Morton’s (heart-attack food, but well worth croaking for. Before you order, the waiter does a breathless 10-minute presentation, introducing you to each possible steak and potato. “Hi, steak.” “Let’s have lunch, potato.” A sample lobster, with taped claws, squirms before you. You wonder if all the crustaceans submit résumés for this display job); Patroon (steak Diane and bananas Foster are flambéed right at your table by a charming Frenchman. Those aren’t drag queens, they’re specialty dishes. As the only man not in a suit, you’re glad the flames help block your ratty sweatshirt); Ciao (a touristy bistro, not dissimilar to that old “Bellissima!” place on SNL. You expect a phallic pepper mill grinding in your face); Taja (gyrating navels, couscous up the wazoo, and a campy waiter who swears Madonna told his friend, “My brain’s bigger than my talent.” But not as big as my tummy, honey. Belch!!!).

Mass destruction also hasn’t stopped movie premieres, where you get truckloads of free food—but not until you’ve sat through some excruciatingly well-meaning psychodrama. There was just such an event for the roman-à-cleft-chin It Runs in the Family, though as the Douglas clan inadvertently wallow in more and more of their real-life dysfunctions, the flick does develop a certain fascination. In fact, when Michael Douglas got caught cheating, I was dying to turn around and catch Catherine Zeta-Jones‘s expression. (I bet she was beaming, thinking “Ka-ching!”)

People I Know has far less bearing on any reality—and provided me with no free food whatsoever—though I did titter when squalid publicist Al Pacino says, “This is not a room, it’s a vagina,” and starlet Téa Leoni answers, “And how would you know what a vagina looks like?” This is the movie a columnist was touting as a big Oscar contender when it didn’t even have a release date. I hear that was a ploy to try to get the turkey a release date, and now that it’s finally gotten one, Thanksgiving’s come early this year.
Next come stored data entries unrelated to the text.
-- pv_equiv track=rewrite | github.com/raistln/recetario_whatsapp | src/recetario_whatsapp/extractor.py | _es_url
-- ===== SOURCE A (Python) =====
-- def _es_url(texto: str) -> bool:
--     if not texto:
--         return False
--     texto = texto.strip().lower()
--     patrones = [
--         "http://",
--         "https://",
--         "www.",
--         ".jpg",
--         ".jpeg",
--         ".png",
--         ".gif",
--         ".webp",
--     ]
--     return any(patron in texto for patron in patrones)
-- ===== SOURCE B (Python) =====
-- _PATRONES = [
--     "http://", "https://", "www.", ".jpg", ".jpeg", ".png", ".gif", ".webp",
-- ]
--
--
-- def _build_trie(patterns):
--     trie = {}
--     for word in patterns:
--         node = trie
--         for ch in word:
--             node = node.setdefault(ch, {})
--         node[""] = True  # terminal marker
--     return trie
--
--
-- _TRIE = _build_trie(_PATRONES)
--
--
-- def _es_url(texto: str) -> bool:
--     if not texto:
--         return False
--     t = texto.strip().lower()
--     n = len(t)
--     for i in range(n):
--         node = _TRIE
--         j = i
--         while True:
--             if "" in node:
--                 return True
--             if j >= n:
--                 break
--             nxt = node.get(t[j])
--             if nxt is None:
--                 break
--             node = nxt
--             j += 1
--     return False
-- ===== Notes on version B (the rewrite author's own statement) =====
-- stated objective: alternative
-- what changed: Replaces A's k independent substring scans (any(p in t)) with a trie of the patterns built once, then a single loop over text positions that walks the trie from each position, so all patterns are matched simultaneously sharing common prefixes.
import Mathlib
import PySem

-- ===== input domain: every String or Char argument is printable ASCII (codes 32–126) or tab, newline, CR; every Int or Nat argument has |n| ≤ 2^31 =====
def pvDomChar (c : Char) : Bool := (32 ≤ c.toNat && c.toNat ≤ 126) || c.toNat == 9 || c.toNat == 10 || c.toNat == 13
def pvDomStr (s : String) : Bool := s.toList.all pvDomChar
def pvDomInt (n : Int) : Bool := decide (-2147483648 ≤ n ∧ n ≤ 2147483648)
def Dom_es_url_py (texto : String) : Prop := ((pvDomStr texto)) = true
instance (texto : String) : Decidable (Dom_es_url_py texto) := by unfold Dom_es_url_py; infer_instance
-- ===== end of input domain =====

-- B replaces A's k independent substring scans with a trie of the patterns built once,
-- walked from each text position (objective: alternative — a different data structure).

-- the shared pattern list
def pvPatrones : List (List Char) :=
  ["http://".toList, "https://".toList, "www.".toList, ".jpg".toList,
   ".jpeg".toList, ".png".toList, ".gif".toList, ".webp".toList]

-- ===== PORT A =====
def es_url_py (texto : String) : Bool :=
  if texto.toList = [] then false
  else
    let t := PySem.Chars.lower (PySem.Chars.strip texto.toList)
    pvPatrones.any (fun patron => PySem.Chars.isIn patron t)

-- ===== PORT B =====
-- trie node: terminal flag + association chain of children (Python's nested dicts;
-- the child dict is encoded as the sanctioned explicit sibling chain PvKids)
inductive PvKids where
  | nil
  | cons (c : Char) (term : Bool) (sub : PvKids) (rest : PvKids)

-- a trie node is (terminal flag, child chain)
-- node.get(ch) on the child chain
def pvFindC : PvKids → Char → Option (Bool × PvKids)
  | .nil, _ => none
  | .cons c' tm sub rest, c => if c' = c then some (tm, sub) else pvFindC rest c

-- node.setdefault(ch, {}) followed by the recursive descent, functionally
def pvUpdateKids (kids : PvKids) (c : Char) (f : Bool × PvKids → Bool × PvKids) : PvKids :=
  match kids with
  | .nil => .cons c (f (false, .nil)).1 (f (false, .nil)).2 .nil
  | .cons c' tm sub rest =>
      if c' = c then .cons c' (f (tm, sub)).1 (f (tm, sub)).2 rest
      else .cons c' tm sub (pvUpdateKids rest c f)

-- insert one pattern (the inner "for ch in word" loop of _build_trie)
def pvInsert : Bool × PvKids → List Char → Bool × PvKids
  | (_, kids), [] => (true, kids)
  | (tm, kids), c :: w => (tm, pvUpdateKids kids c (fun n => pvInsert n w))

-- _TRIE = _build_trie(_PATRONES)
def pvTrie : Bool × PvKids := pvPatrones.foldl pvInsert (false, .nil)

-- the inner "while True" walk from one position
def pvStep : Bool × PvKids → List Char → Bool
  | (term, _), [] => term
  | (term, kids), c :: cs =>
      term || (match pvFindC kids c with
               | none => false
               | some n => pvStep n cs)

-- the outer "for i in range(n)" loop, as recursion over the suffixes
def pvScanB : List Char → Bool
  | [] => false
  | c :: rest => pvStep pvTrie (c :: rest) || pvScanB rest

def es_url_py_alt (texto : String) : Bool :=
  if texto.toList = [] then false
  else pvScanB (PySem.Chars.lower (PySem.Chars.strip texto.toList))

-- ===== PRECONDITION & SPEC =====
def Spec_es_url_py (texto : String) (out : Bool) : Prop := out = es_url_py_alt texto
instance (texto : String) (out : Bool) : Decidable (Spec_es_url_py texto out) := by unfold Spec_es_url_py; infer_instance

-- ===== CLAIM (what is proved, stated in full; the proofs are below) =====
def Claim_equal_es_url_py : Prop := ∀ (texto : String), Dom_es_url_py texto → Spec_es_url_py texto (es_url_py texto)

-- ===== LEMMAS AND PROOFS =====

-- proof-side semantics of a trie: does walking the whole word end at a terminal node?
def pvAccepts : Bool × PvKids → List Char → Bool
  | (term, _), [] => term
  | (_, kids), c :: w =>
      match pvFindC kids c with
      | none => false
      | some n => pvAccepts n w

theorem pvAccepts_empty (v : List Char) : pvAccepts (false, .nil) v = false := by
  cases v <;> simp [pvAccepts, pvFindC]

theorem pvFindC_update (kids : PvKids) (c : Char) (f : Bool × PvKids → Bool × PvKids) (c' : Char) :
    pvFindC (pvUpdateKids kids c f) c' =
      if c' = c then some (f ((pvFindC kids c).getD (false, .nil))) else pvFindC kids c' := by
  induction kids with
  | nil =>
    by_cases h : c' = c
    · subst h; simp [pvUpdateKids, pvFindC]
    · simp [pvUpdateKids, pvFindC, h, Ne.symm h]
  | cons c₀ tm sub rest ih_sub ih_rest =>
    by_cases h0 : c₀ = c
    · subst h0
      by_cases h : c' = c₀
      · subst h; simp [pvUpdateKids, pvFindC]
      · simp [pvUpdateKids, pvFindC, h, Ne.symm h]
    · simp only [pvUpdateKids, if_neg h0, pvFindC, ih_rest]
      by_cases h : c' = c
      · subst h; simp [h0]
      · simp [h]

theorem pvAccepts_insert (w : List Char) : ∀ (t : Bool × PvKids) (v : List Char),
    pvAccepts (pvInsert t w) v = (pvAccepts t v || decide (v = w)) := by
  induction w with
  | nil =>
    rintro ⟨term, kids⟩ v
    cases v <;> simp [pvInsert, pvAccepts]
  | cons c w ih =>
    rintro ⟨term, kids⟩ v
    cases v with
    | nil => simp [pvInsert, pvAccepts]
    | cons d v' =>
      by_cases hd : d = c
      · subst hd
        cases h : pvFindC kids d <;>
          simp [pvInsert, pvAccepts, pvFindC_update, h, ih, pvAccepts_empty]
      · simp [pvInsert, pvAccepts, pvFindC_update, hd]

theorem pvAccepts_foldl (ps : List (List Char)) : ∀ (t : Bool × PvKids) (v : List Char),
    pvAccepts (ps.foldl pvInsert t) v = (pvAccepts t v || decide (v ∈ ps)) := by
  induction ps with
  | nil => intro t v; simp
  | cons p ps ih =>
    intro t v
    simp [List.foldl_cons, ih, pvAccepts_insert, Bool.or_assoc]

theorem pvAccepts_trie (v : List Char) : pvAccepts pvTrie v = decide (v ∈ pvPatrones) := by
  simp [pvTrie, pvAccepts_foldl, pvAccepts_empty]

theorem pvStep_iff (cs : List Char) : ∀ (t : Bool × PvKids),
    pvStep t cs = true ↔ ∃ p, p <+: cs ∧ pvAccepts t p = true := by
  induction cs with
  | nil =>
    rintro ⟨term, kids⟩
    constructor
    · intro h; exact ⟨[], List.prefix_refl [], h⟩
    · rintro ⟨p, hp, ha⟩
      rcases List.prefix_nil.mp hp with rfl
      exact ha
  | cons c cs ih =>
    rintro ⟨term, kids⟩
    simp only [pvStep, Bool.or_eq_true]
    constructor
    · rintro (h | h)
      · exact ⟨[], List.nil_prefix, h⟩
      · cases hf : pvFindC kids c with
        | none => rw [hf] at h; simp at h
        | some n =>
          rw [hf] at h
          rcases (ih n).mp (by simpa using h) with ⟨p, hp, ha⟩
          exact ⟨c :: p, List.cons_prefix_cons.mpr ⟨rfl, hp⟩, by simp [pvAccepts, hf, ha]⟩
    · rintro ⟨p, hp, ha⟩
      cases p with
      | nil => exact Or.inl ha
      | cons d p' =>
        rcases List.cons_prefix_cons.mp hp with ⟨rfl, hp'⟩
        cases hf : pvFindC kids d with
        | none => simp [pvAccepts, hf] at ha
        | some n =>
          refine Or.inr ?_
          simpa using (ih n).mpr ⟨p', hp', by simpa [pvAccepts, hf] using ha⟩

theorem pvStep_trie (cs : List Char) :
    pvStep pvTrie cs = pvPatrones.any (fun p => decide (p <+: cs)) := by
  rw [Bool.eq_iff_iff, pvStep_iff]
  simp only [List.any_eq_true, decide_eq_true_eq]
  constructor
  · rintro ⟨p, hp, ha⟩
    rw [pvAccepts_trie] at ha
    exact ⟨p, by simpa using ha, hp⟩
  · rintro ⟨p, hp, hpre⟩
    exact ⟨p, hpre, by simp [pvAccepts_trie, hp]⟩

-- the trie scan over suffixes finds exactly the same hits as the per-pattern substring tests
theorem pvScanB_eq_any_isIn (t : List Char) :
    pvScanB t = pvPatrones.any (fun p => PySem.Chars.isIn p t) := by
  induction t with
  | nil =>
    symm
    simp only [pvScanB, List.any_eq_false]
    intro p hp
    rw [Bool.not_eq_true, PySem.Chars.isIn_eq_false_iff]
    intro hin
    have : p ≠ [] := by fin_cases hp <;> decide
    exact this (List.eq_nil_of_infix_nil hin)
  | cons c r ih =>
    rw [pvScanB, pvStep_trie, ih, Bool.eq_iff_iff]
    simp only [Bool.or_eq_true, List.any_eq_true,
      decide_eq_true_eq, PySem.Chars.isIn_iff_infix]
    constructor
    · rintro (⟨p, hp, hpre⟩ | ⟨p, hp, hinf⟩)
      · exact ⟨p, hp, hpre.isInfix⟩
      · exact ⟨p, hp, hinf.trans (List.suffix_cons c r).isInfix⟩
    · rintro ⟨p, hp, hinf⟩
      rcases List.infix_cons_iff.mp hinf with hpre | hinf'
      · exact Or.inl ⟨p, hp, hpre⟩
      · exact Or.inr ⟨p, hp, hinf'⟩

-- ===== VERDICT (by name: the statement is the Claim_ definition above) =====
theorem es_url_py_spec : Claim_equal_es_url_py := by
  intro texto _
  unfold Spec_es_url_py es_url_py es_url_py_alt
  split
  · rfl
  · rw [pvScanB_eq_any_isIn]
Double belch!

There was a massive dinner after Thank You, Beverly!—a Lincoln Center tribute to coloratura legend Beverly Sills—but I was only invited to the cocktails and show portions of the evening, and was totally fine with that. (Motherfuckers!!!) Anyway, the event was slick and high-toned, though Mayor Bloomberg awkwardly used aria titles to salute the honoree (“It was ‘Un Bel Dì’ when we met”) and at the end, we were all made to stand and—to the tune of “America”—sing, “Oh, Beverly, how cleverly . . . ” I’m definitely getting a new agent.

To prove my incredible range, I’m now going to segue from an ex-opera diva’s administrative send-off to a tag sale of racy goods at a closed s&m bar. (Damn, I’m good.) A sort of Lincoln Center for institutionalized pain, the L.U.R.E.—it stands for Leather Uniform Rubber Etc.—was a popular Meat Market fetish haven for nine years, starting way before Stella McCartney and Belgian restaurants made the neighborhood really kinky. The richly atmospheric nipples-and-poppers palace was recently shuttered, a victim of the gentrified area’s skyrocketing rents and escalating post-9-11 insurance rates. (The smoking ban would have killed it too; L.U.R.E. clients were incomplete without smoldering cigars, especially the ones put out on their foreheads.)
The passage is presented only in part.